→ **Collected data entries**:

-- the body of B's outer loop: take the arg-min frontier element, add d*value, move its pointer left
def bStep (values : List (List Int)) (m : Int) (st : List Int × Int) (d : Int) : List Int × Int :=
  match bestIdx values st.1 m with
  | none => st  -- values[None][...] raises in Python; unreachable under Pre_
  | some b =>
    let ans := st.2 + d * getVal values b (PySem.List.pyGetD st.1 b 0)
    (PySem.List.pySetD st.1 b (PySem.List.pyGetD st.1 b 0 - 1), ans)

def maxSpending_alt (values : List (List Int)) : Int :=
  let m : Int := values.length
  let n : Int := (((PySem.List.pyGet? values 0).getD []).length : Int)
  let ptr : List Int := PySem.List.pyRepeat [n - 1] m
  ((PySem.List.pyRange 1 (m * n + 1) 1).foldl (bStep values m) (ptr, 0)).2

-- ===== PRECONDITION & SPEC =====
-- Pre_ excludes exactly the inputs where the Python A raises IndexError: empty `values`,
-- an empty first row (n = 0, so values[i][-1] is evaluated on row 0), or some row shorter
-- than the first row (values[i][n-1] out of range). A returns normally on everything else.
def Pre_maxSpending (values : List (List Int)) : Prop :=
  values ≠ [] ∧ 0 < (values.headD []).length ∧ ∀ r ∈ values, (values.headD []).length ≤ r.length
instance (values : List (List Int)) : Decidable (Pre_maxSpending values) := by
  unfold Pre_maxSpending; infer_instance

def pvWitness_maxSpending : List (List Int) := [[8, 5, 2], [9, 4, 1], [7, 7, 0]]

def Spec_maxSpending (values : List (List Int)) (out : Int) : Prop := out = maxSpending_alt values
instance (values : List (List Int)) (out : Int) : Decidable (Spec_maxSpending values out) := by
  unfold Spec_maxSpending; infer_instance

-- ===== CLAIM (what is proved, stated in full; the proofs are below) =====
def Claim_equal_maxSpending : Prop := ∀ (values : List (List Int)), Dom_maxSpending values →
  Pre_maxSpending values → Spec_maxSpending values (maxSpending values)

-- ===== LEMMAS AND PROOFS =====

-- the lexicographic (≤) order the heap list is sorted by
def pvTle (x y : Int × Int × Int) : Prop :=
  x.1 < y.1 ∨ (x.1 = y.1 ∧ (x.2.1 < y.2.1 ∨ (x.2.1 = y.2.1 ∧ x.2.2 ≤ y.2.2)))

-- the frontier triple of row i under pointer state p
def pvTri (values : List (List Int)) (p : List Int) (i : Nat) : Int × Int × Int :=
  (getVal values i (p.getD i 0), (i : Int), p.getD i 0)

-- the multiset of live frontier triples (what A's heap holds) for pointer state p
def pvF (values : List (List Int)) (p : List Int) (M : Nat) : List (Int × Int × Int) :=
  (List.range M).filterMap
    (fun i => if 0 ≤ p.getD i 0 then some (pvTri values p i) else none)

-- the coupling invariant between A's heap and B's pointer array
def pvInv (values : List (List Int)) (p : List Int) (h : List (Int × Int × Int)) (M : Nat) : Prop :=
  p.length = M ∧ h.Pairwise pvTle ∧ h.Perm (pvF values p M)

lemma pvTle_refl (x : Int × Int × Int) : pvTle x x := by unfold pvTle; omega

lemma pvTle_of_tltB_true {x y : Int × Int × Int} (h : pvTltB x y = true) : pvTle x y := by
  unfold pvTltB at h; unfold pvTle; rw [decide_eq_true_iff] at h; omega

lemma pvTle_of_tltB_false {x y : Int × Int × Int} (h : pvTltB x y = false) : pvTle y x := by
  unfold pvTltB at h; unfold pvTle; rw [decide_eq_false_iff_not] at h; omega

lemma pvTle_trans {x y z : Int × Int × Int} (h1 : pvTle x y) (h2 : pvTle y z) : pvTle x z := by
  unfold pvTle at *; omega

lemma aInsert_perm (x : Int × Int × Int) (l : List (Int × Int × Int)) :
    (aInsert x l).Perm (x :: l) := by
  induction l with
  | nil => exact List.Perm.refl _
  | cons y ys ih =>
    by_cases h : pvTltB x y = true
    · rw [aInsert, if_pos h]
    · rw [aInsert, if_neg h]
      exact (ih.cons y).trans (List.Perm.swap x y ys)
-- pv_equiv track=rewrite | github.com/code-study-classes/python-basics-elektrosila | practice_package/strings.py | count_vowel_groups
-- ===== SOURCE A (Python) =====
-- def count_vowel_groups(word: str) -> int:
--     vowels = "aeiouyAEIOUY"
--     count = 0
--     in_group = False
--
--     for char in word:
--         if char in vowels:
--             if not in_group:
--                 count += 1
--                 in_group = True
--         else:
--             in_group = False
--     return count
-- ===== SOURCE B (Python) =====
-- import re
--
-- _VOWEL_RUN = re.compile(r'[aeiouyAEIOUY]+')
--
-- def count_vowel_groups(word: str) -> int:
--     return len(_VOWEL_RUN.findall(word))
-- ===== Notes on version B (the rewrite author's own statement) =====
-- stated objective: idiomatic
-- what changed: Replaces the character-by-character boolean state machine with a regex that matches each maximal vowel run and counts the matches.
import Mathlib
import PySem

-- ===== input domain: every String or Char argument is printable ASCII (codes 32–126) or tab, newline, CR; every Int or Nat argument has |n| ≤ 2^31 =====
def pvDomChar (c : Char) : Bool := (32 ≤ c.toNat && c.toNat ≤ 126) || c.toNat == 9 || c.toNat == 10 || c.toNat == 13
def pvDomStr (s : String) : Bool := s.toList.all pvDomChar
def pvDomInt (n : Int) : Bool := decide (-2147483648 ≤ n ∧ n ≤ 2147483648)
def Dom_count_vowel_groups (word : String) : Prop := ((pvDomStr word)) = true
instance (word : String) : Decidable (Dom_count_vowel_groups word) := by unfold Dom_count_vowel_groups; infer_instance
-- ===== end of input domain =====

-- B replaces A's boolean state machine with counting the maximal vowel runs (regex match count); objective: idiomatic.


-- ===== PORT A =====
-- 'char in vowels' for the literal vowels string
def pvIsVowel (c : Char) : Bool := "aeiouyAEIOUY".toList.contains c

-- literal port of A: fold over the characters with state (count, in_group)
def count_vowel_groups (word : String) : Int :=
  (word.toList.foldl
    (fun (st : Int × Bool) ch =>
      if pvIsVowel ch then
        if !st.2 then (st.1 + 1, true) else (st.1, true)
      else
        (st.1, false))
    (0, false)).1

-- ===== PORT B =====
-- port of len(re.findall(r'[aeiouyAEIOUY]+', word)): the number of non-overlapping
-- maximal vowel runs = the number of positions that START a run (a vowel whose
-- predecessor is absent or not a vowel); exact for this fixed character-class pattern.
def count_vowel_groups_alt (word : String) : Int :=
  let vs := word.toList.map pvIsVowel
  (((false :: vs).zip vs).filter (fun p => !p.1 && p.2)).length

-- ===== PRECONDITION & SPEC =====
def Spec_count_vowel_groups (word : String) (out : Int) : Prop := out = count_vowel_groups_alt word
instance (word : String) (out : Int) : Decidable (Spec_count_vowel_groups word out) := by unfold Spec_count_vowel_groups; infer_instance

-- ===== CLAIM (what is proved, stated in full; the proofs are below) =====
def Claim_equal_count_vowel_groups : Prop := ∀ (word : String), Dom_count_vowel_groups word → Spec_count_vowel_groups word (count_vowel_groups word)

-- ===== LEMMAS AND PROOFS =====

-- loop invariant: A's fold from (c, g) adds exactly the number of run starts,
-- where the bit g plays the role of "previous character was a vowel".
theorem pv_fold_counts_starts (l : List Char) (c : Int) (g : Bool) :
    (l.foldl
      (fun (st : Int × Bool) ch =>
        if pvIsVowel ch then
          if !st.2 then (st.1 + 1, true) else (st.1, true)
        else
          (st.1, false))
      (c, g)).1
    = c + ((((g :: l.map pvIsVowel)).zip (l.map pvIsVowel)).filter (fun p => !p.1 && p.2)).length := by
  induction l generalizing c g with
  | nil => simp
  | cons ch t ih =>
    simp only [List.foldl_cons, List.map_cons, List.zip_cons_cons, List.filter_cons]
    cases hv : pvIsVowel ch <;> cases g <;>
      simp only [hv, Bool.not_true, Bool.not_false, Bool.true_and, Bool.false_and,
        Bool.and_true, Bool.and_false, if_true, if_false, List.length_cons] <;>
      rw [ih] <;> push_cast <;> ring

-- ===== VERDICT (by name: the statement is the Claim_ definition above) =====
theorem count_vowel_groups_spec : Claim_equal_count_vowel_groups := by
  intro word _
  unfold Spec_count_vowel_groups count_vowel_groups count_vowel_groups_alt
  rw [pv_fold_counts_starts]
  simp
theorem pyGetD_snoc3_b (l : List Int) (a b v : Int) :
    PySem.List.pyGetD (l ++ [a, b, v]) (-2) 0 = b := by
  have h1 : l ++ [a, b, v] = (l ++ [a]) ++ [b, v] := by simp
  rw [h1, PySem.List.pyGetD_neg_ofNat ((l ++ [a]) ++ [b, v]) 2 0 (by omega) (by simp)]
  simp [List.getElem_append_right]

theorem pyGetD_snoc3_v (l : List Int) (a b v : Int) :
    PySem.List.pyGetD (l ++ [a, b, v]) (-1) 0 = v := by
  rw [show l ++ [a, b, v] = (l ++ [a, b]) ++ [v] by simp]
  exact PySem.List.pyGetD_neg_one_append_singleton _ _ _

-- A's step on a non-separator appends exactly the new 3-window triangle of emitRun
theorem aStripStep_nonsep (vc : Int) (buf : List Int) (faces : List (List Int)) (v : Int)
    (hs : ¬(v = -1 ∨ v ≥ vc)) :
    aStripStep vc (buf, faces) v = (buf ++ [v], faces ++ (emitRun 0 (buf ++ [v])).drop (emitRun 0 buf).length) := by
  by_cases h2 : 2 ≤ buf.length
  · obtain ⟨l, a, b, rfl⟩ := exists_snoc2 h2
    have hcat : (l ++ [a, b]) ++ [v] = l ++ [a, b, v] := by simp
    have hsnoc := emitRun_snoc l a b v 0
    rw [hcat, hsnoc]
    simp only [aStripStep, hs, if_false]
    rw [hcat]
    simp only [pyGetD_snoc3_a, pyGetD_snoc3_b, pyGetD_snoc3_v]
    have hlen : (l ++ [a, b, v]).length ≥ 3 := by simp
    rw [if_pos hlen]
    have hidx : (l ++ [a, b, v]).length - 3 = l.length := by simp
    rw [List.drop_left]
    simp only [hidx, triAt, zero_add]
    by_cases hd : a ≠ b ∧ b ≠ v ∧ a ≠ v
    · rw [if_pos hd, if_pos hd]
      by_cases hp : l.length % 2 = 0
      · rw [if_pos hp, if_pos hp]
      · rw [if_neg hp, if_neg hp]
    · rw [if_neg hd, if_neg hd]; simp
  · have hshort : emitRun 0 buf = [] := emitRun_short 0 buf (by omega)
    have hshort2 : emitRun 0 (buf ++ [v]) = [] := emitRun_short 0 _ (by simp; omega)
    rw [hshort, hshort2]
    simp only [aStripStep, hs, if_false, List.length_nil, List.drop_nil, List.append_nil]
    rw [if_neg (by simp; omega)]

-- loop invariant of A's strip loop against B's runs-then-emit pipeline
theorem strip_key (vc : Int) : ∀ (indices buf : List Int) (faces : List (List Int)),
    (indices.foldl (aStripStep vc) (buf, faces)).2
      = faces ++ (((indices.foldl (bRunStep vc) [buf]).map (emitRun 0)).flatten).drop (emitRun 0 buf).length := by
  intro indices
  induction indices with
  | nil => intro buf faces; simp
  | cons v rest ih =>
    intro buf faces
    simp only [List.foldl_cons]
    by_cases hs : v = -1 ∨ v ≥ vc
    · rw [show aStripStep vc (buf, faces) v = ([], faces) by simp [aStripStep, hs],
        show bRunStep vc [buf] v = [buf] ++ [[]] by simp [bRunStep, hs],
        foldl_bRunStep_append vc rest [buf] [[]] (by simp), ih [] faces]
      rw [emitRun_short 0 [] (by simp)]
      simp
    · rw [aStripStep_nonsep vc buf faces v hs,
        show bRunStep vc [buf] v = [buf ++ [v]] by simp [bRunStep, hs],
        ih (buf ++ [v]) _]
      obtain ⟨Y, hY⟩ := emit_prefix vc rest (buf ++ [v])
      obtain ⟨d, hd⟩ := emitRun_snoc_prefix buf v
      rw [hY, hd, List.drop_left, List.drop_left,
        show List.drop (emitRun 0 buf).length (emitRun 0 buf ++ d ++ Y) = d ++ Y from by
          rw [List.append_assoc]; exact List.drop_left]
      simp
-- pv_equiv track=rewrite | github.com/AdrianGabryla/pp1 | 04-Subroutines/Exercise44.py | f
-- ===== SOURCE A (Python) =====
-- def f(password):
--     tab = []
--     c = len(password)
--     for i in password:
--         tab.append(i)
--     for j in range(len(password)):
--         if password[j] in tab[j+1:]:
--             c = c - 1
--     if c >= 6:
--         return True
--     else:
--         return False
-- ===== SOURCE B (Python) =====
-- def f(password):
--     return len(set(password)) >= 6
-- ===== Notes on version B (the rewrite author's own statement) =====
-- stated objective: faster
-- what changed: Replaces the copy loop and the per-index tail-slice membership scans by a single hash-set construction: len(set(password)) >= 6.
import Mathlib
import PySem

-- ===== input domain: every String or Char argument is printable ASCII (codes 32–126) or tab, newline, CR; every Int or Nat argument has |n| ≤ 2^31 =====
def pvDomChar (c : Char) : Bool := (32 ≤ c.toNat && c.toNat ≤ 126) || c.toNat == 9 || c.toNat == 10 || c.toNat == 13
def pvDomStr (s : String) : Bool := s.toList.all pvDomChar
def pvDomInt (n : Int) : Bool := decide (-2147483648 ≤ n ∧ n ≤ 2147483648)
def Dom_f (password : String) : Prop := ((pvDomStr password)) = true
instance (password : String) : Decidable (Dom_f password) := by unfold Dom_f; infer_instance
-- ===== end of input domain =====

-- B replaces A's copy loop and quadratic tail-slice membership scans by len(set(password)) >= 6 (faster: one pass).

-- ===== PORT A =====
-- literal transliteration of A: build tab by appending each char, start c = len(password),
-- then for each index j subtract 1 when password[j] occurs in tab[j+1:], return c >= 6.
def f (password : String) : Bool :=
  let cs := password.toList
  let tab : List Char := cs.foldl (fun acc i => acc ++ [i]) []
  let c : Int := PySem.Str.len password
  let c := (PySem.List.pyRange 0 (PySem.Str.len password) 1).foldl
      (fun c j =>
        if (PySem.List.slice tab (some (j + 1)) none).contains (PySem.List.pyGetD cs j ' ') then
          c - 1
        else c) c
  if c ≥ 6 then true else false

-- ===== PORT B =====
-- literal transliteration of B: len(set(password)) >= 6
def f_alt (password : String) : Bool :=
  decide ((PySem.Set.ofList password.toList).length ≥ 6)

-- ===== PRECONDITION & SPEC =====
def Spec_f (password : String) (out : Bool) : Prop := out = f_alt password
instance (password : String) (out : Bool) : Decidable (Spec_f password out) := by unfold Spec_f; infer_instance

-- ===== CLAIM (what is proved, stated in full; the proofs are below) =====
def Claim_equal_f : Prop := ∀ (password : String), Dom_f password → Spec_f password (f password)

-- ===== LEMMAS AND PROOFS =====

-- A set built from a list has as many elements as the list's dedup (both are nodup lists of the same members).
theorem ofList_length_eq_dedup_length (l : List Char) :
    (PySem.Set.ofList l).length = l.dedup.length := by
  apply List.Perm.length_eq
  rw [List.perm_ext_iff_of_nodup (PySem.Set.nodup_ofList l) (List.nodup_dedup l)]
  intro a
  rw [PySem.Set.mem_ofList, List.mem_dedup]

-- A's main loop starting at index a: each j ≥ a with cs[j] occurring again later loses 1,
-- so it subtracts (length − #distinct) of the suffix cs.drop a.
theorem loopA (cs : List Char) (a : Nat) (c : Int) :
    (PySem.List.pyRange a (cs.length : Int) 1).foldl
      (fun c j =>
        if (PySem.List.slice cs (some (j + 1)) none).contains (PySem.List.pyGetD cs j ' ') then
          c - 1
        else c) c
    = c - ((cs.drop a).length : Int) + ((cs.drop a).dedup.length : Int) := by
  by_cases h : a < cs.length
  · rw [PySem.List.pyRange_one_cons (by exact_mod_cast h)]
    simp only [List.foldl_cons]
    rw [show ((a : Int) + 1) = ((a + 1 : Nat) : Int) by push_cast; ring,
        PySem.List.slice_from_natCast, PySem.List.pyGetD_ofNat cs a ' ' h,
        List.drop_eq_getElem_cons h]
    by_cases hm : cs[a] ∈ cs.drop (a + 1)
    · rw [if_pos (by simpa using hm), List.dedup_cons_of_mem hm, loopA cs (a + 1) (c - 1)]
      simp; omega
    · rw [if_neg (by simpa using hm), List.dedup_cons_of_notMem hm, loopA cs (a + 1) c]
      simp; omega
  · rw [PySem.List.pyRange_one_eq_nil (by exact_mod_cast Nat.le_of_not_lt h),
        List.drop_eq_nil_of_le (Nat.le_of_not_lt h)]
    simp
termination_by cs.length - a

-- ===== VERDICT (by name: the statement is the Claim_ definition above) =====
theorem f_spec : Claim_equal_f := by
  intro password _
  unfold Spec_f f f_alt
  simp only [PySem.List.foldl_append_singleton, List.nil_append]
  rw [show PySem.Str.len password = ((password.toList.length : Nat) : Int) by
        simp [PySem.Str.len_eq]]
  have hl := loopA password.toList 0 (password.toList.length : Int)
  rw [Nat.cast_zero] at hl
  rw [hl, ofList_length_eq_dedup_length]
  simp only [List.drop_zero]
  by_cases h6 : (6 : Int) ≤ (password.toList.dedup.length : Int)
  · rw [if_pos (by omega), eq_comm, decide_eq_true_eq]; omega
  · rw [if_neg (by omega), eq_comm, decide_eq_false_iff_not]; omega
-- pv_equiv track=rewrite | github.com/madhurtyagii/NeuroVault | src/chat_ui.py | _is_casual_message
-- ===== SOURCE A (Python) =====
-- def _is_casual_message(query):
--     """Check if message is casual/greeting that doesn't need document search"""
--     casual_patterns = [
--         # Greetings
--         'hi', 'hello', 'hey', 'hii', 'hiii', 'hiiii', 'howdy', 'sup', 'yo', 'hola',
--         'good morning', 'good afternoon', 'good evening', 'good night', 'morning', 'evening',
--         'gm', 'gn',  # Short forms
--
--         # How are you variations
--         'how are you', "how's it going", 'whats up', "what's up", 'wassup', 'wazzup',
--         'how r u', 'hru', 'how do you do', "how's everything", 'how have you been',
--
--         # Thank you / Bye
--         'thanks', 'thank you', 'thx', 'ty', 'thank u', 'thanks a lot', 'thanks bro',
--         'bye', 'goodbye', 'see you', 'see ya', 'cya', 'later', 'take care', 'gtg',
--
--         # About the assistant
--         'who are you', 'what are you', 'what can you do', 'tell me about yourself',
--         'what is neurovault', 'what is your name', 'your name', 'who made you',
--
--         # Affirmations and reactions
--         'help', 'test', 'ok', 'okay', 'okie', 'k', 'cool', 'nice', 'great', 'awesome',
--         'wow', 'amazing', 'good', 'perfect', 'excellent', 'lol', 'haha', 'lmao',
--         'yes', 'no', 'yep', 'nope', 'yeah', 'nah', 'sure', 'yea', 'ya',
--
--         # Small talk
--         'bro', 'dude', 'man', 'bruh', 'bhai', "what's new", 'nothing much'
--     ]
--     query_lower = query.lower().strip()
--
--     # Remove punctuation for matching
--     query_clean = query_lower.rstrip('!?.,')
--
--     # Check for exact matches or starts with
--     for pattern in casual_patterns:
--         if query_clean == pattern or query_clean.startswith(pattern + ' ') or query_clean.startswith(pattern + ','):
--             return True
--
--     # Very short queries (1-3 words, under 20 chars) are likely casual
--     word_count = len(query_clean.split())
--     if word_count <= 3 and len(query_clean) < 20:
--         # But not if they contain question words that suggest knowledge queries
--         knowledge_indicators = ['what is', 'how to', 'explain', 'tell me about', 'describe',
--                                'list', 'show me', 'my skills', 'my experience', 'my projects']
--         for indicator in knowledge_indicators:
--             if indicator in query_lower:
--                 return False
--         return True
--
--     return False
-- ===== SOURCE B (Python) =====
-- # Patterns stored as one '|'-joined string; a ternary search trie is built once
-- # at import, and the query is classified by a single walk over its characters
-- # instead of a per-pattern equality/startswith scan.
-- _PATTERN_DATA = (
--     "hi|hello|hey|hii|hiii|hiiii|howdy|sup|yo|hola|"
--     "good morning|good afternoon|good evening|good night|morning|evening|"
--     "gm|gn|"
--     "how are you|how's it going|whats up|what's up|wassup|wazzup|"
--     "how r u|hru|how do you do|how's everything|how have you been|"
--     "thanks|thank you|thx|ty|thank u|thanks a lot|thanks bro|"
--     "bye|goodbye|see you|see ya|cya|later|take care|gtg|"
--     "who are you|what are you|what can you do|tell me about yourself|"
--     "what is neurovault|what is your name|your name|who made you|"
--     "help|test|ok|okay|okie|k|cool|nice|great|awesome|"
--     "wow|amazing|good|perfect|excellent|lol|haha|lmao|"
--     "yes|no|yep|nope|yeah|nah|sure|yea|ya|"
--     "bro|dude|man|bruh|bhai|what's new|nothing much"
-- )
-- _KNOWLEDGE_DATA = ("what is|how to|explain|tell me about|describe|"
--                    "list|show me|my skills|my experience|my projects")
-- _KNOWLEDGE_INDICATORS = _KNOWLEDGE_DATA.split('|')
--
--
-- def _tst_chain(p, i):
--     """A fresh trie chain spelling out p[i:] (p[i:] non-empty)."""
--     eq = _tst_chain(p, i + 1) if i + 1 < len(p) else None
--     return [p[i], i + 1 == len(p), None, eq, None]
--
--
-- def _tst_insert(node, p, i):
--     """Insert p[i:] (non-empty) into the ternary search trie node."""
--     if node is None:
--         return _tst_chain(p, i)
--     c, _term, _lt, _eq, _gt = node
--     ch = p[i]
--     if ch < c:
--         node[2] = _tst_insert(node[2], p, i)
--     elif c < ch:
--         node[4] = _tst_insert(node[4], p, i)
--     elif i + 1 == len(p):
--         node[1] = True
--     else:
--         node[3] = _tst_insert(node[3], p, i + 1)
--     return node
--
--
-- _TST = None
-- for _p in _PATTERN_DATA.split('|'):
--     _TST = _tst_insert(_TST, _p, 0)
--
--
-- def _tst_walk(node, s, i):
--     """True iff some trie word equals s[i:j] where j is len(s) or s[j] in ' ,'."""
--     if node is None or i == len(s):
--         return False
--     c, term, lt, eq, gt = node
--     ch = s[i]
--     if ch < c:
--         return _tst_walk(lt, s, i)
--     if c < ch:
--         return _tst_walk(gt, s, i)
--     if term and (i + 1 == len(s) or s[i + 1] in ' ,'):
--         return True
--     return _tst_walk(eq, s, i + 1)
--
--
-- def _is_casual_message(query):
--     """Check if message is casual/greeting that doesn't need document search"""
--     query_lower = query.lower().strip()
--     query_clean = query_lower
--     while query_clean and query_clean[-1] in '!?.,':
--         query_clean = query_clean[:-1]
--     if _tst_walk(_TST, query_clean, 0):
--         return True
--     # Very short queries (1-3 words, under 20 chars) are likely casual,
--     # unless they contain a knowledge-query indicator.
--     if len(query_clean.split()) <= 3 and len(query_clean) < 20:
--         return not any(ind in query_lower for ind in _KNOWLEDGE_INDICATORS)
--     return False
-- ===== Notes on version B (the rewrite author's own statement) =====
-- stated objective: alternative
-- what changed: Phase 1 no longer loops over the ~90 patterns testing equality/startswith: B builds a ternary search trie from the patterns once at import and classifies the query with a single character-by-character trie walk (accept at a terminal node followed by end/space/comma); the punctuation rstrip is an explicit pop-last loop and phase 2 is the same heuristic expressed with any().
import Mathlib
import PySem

→ **Task instructions**: Output only an exact transcription of the lines above from the one with "def Claim_equal_f : Prop" up to and including the one with "apply List.Perm.length_eq".

→ **Task solution**:
def Claim_equal_f : Prop := ∀ (password : String), Dom_f password → Spec_f password (f password)

-- ===== LEMMAS AND PROOFS =====

-- A set built from a list has as many elements as the list's dedup (both are nodup lists of the same members).
theorem ofList_length_eq_dedup_length (l : List Char) :
    (PySem.Set.ofList l).length = l.dedup.length := by
  apply List.Perm.length_eq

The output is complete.